A source at France 24 said the broadcaster had been “extremely shocked” to discover one of its staff had potentially been monitored.

“We are stupefied and angry that journalists could be the object of spying. We will not be taking this lying down. There will be legal action,” the source said.

Le Monde reported that the France 24 journalist, based in Paris, had been selected for “eventually putting under surveillance”. Police experts discovered the spyware had been used to target the journalist’s phone three times: in May 2019, September 2020 and January 2021, the paper said.

Bredoux told the Guardian that investigators had found traces of Pegasus spyware on both her and Plenel’s mobile phones. She said the confirmation of long-held suspicions that they had been targeted contradicted the repeated denials of those who were believed to be behind the attempt to spy on them.

“It puts an end to the idea that this is all lies and fake news. It’s the proof we need,” Bredoux said.

French politicians expressed shock after the mobile numbers of the president, Emmanuel Macron, former prime minister Édouard Philippe and 14 serving ministers, including those for justice and foreign affairs, appeared in the leaked data. Research by the Pegasus project suggests that Morocco was the country that may have been interested in Macron and his senior team, raising fears that their phones were selected by one of France’s close diplomatic allies.​

NSO said Macron was not and never had been a “target” of any of its customers, meaning the company denies he was selected for surveillance or was surveilled using Pegasus. The company added that the fact that a number appeared on the list was in no way indicative of whether that number was selected for surveillance using Pegasus.

Morocco has “categorically” rejected and condemned what it called “unfounded and false allegations” that it had used Pegasus to spy on high-profile international figures. Lawyers for the government said last week that it had filed defamation claims in Paris against Amnesty International and Forbidden Stories.

Bredoux added: “It takes a bit of time to realise it, but it’s extremely unpleasant to think that one is being spied on, that photos of your husband and children, your friends – who are all collateral victims – are being looked at; that there is no space in which you can escape. It’s very disturbing.”

But Bredoux, who in 2015 wrote a series of articles on Abdellatif Hammouchi, the director general of Moroccan internal intelligence, said her main concern was for the journalists’ contacts.

“As journalists, what is even more worrying is that sources and contacts may have been compromised, that these are violations not just of your privacy and private life, but of the freedom of the press.

“We are not in the same situation as the journalists in Morocco but are being used like Trojan horses to get at them, so my thoughts are with our colleagues in Morocco.

“That my telephone could be used to help attack these journalists who fight every day makes me very angry.”

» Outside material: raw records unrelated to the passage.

-- pv_equiv track=rewrite | github.com/bmcnultyeng/advent-of-code-2022 | src/day25.py | day25
-- ===== SOURCE A (Python) =====
-- import itertools
--
-- def day25(s):
--     it = itertools.accumulate(
--         itertools.zip_longest(
--             *(line[::-1] for line in s.splitlines()), "0" * 20, fillvalue="0"
--         ),
--         lambda state, t: divmod(
--             state[0] + sum("=-012".index(ch) - 2 for ch in t) + 2, 5
--         ),
--         initial=(0, 0),
--     )
--
--     # return "".join("=-012"[mod] for _, mod in it)[:0:-1].lstrip("0")
--     result = "".join("=-012"[mod] for _, mod in it)[:0:-1].lstrip("0")
--     return result
-- ===== SOURCE B (Python) =====
-- def day25(s):
--     # Parse each SNAFU line to an integer (Horner), sum, then re-encode the total.
--     total = 0
--     for line in s.splitlines():
--         v = 0
--         for ch in line:
--             v = v * 5 + ("=-012".index(ch) - 2)
--         total += v
--     out = ""
--     while total != 0:
--         total, r = divmod(total + 2, 5)
--         out = "=-012"[r] + out
--     return out
-- ===== Notes on version B (the rewrite author's own statement) =====
-- stated objective: simpler
-- what changed: B parses each line into one integer with Horner's rule, adds the per-line integers, and re-encodes the total with a single divmod loop, instead of A's columnwise base-5 digit addition via zip_longest of reversed lines padded to 20 columns with an accumulate carry chain.
-- intended difference: On inputs whose SNAFU total needs more than max(20, longest line) balanced base-5 digits, A silently drops the final carry and returns a truncated SNAFU string, while B returns the full SNAFU representation of the true sum, which is the intended value; the witness is two lines of twenty 2-digits. — e.g. on day25("22222222222222222222\n22222222222222222222"): A returns "-", B returns "10000000000000000000-"
import Mathlib
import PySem

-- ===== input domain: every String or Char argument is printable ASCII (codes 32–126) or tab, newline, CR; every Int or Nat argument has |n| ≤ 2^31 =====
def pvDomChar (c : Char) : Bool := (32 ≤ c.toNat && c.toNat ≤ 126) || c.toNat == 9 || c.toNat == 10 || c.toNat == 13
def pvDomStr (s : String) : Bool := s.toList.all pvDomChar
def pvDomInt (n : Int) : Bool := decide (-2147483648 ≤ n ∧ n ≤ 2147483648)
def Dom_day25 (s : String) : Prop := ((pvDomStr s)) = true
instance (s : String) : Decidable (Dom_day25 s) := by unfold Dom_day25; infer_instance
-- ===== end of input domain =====

-- B replaces A's columnwise zip_longest/accumulate digit addition by parse-sum-re-encode (simpler);
-- on totals overflowing max(20, longest line) digits A truncates (dropped carry) and B returns the true sum (see D_day25).


-- ===== PORT A =====
def snafuA : List Char := ['=', '-', '0', '1', '2']

-- "=-012".index(ch) - 2; a ValueError on a char outside "=-012" is excluded by Pre_day25 (getD 0 is unreachable there)
def dvA (c : Char) : Int := (((PySem.List.index? snafuA c).getD 0 : Nat) : Int) - 2

def day25 (s : String) : String :=
  let lines := PySem.Chars.splitlines s.toList
  -- line[::-1]
  let revs := lines.map (fun l => (PySem.List.slice? l none none (-1)).getD [])
  -- zip_longest(*revs, "0" * 20, fillvalue="0"): the i-th tuple holds the i-th entry of each
  -- sequence ('0' past the end), for i below the longest length
  let seqs := revs ++ [List.replicate 20 '0']
  let n := seqs.foldr (fun l m => max l.length m) 0
  let cols := (List.range n).map (fun i => seqs.map (fun l => l.getD i '0'))
  -- itertools.accumulate(cols, fun state t => divmod (state.1 + sum(...) + 2) 5, initial := (0, 0))
  let states := cols.scanl
    (fun st col =>
      let x := st.1 + (col.map dvA).sum + 2
      (PySem.Int.floordiv x 5, PySem.Int.mod x 5)) ((0, 0) : Int × Int)
  -- "=-012"[mod]: mod = x % 5 is always in [0, 5), so getD's default is unreachable
  let joined := states.map (fun st => snafuA.getD st.2.toNat ' ')
  -- [:0:-1]: every element after index 0, in reverse order (exact for this list of length ≥ 1)
  -- .lstrip("0"): drop leading '0' characters (exact)
  String.ofList (((joined.drop 1).reverse).dropWhile (· == '0'))

-- ===== PORT B =====
def snafuB : List Char := ['=', '-', '0', '1', '2']

def dvB (c : Char) : Int := (((PySem.List.index? snafuB c).getD 0 : Nat) : Int) - 2

-- the while loop 'total, r = divmod(total + 2, 5); out = "=-012"[r] + out', one unfolding per
-- iteration; the fuel only makes the loop total (|t| strictly shrinks, so t.natAbs + 1 suffices)
def encodeBGo : Nat → Int → List Char
  | 0, _ => []
  | fuel + 1, t =>
      if t = 0 then []
      else encodeBGo fuel (PySem.Int.floordiv (t + 2) 5) ++
        [snafuB.getD (PySem.Int.mod (t + 2) 5).toNat ' ']
-- pv_equiv track=rewrite | github.com/YumengMa01/WellbeingNetworks | roi_isrsa_funcs.py | roi_process_assign
-- ===== SOURCE A (Python) =====
-- def roi_process_assign(roi_num, n_round):
--     if roi_num % n_round == 0:
--         n_roi = int(roi_num/n_round)
--         proc_roi_list = []
--         for p in range(n_round):
--             one_proc_roi_list = []
--             for r in range(n_roi):
--                 one_proc_roi_list.append(str(n_roi*p+r+1))
--             proc_roi_list.append(one_proc_roi_list)
--     else:
--         n_roi = roi_num//(n_round-1)
--         proc_roi_list = []
--         for p in range(n_round):
--             if p<= n_round-2:
--                 one_proc_roi_list = []
--                 for r in range(n_roi):
--                     one_proc_roi_list.append(str(n_roi*p+r+1))
--                 proc_roi_list.append(one_proc_roi_list)
--             else:
--                 final_proc_roi_list = []
--                 for r in range(roi_num-n_roi*(n_round-1)):
--                     final_proc_roi_list.append(str(n_roi*p+r+1))
--                 proc_roi_list.append(final_proc_roi_list)
--
--     return proc_roi_list
-- ===== SOURCE B (Python) =====
-- # Inverted traversal: one pass over the ROI indices, each appended to the round it belongs to,
-- # instead of per-round nested loops; returns empty rounds for a negative roi_num (A emits a stray
-- # negative label there) and [] when n_round <= 0 (A raises ZeroDivisionError at n_round == 0).
-- def roi_process_assign(roi_num, n_round):
--     proc_roi_list = [[] for _ in range(n_round)]
--     if n_round >= 1:
--         if roi_num % n_round == 0:
--             n_roi = roi_num // n_round
--         else:
--             n_roi = roi_num // (n_round - 1)
--         for i in range(roi_num):
--             if n_roi > 0 and i // n_roi < n_round - 1:
--                 b = i // n_roi
--             else:
--                 b = n_round - 1
--             proc_roi_list[b].append(str(i + 1))
--     return proc_roi_list
-- ===== Notes on version B (the rewrite author's own statement) =====
-- stated objective: alternative
-- what changed: B inverts the traversal: instead of A's per-round nested loops that recompute every label as str(n_roi*p+r+1), B makes a single pass over the ROI indices 1..roi_num and appends each label to the round bucket it belongs to (bucket = min(i//n_roi, n_round-1)).
-- intended difference: For negative roi_num that is not divisible by n_round nor by n_round-1 (n_round>=2), A returns a stray final round of bogus negative labels such as ['-5'] while B returns all-empty rounds, the intended result for a non-positive ROI count. — e.g. on roi_process_assign(-5, 3): A returns [[], [], ["-5"]], B returns [[], [], []]
import Mathlib
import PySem

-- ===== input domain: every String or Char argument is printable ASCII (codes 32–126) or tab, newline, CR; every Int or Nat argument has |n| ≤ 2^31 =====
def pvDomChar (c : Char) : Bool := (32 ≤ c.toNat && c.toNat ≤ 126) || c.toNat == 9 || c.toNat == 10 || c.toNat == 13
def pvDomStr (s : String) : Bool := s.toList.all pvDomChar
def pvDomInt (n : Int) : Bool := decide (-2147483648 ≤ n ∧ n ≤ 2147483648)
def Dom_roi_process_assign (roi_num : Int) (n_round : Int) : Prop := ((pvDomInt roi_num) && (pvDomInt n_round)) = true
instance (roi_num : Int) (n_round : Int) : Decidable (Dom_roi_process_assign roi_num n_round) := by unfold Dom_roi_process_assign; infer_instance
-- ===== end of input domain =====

Last month when news of the Pegasus project broke, Macron ordered multiple investigations. The French p​rime minister, Jean Castex, said the Élysée had “ordered a series of investigations”, after vowing to “shed all light on the revelations”.​

In Israel last week, authorities inspected NSO’s offices. And on Sunday, the Israeli newspaper Haaretz reported an “emergency” conference had been called for cyber-firms to assess the impact of the revelations on the domestic sector. It is not clear which companies will attend the meeting.

Pegasus is the hacking software – or spyware – that is developed, marketed and licensed to governments around the world by NSO Group. The malware has the capability to infect billions of phones running either iOS or Android operating systems. It enables operators of the spyware to extract messages, photos and emails, record calls and secretly activate microphones.

The appearance of a number on the leaked list does not mean it was subject to an attempted or successful hack.

Human rights activists, journalists and lawyers around the world have been selected as possible candidates for potential invasive surveillance by authoritarian governments using the hacking software, according to the investigation into the massive data leak.

The investigation suggests widespread and continuing abuse of Pegasus, which NSO insists is only intended for use against criminals and terrorists.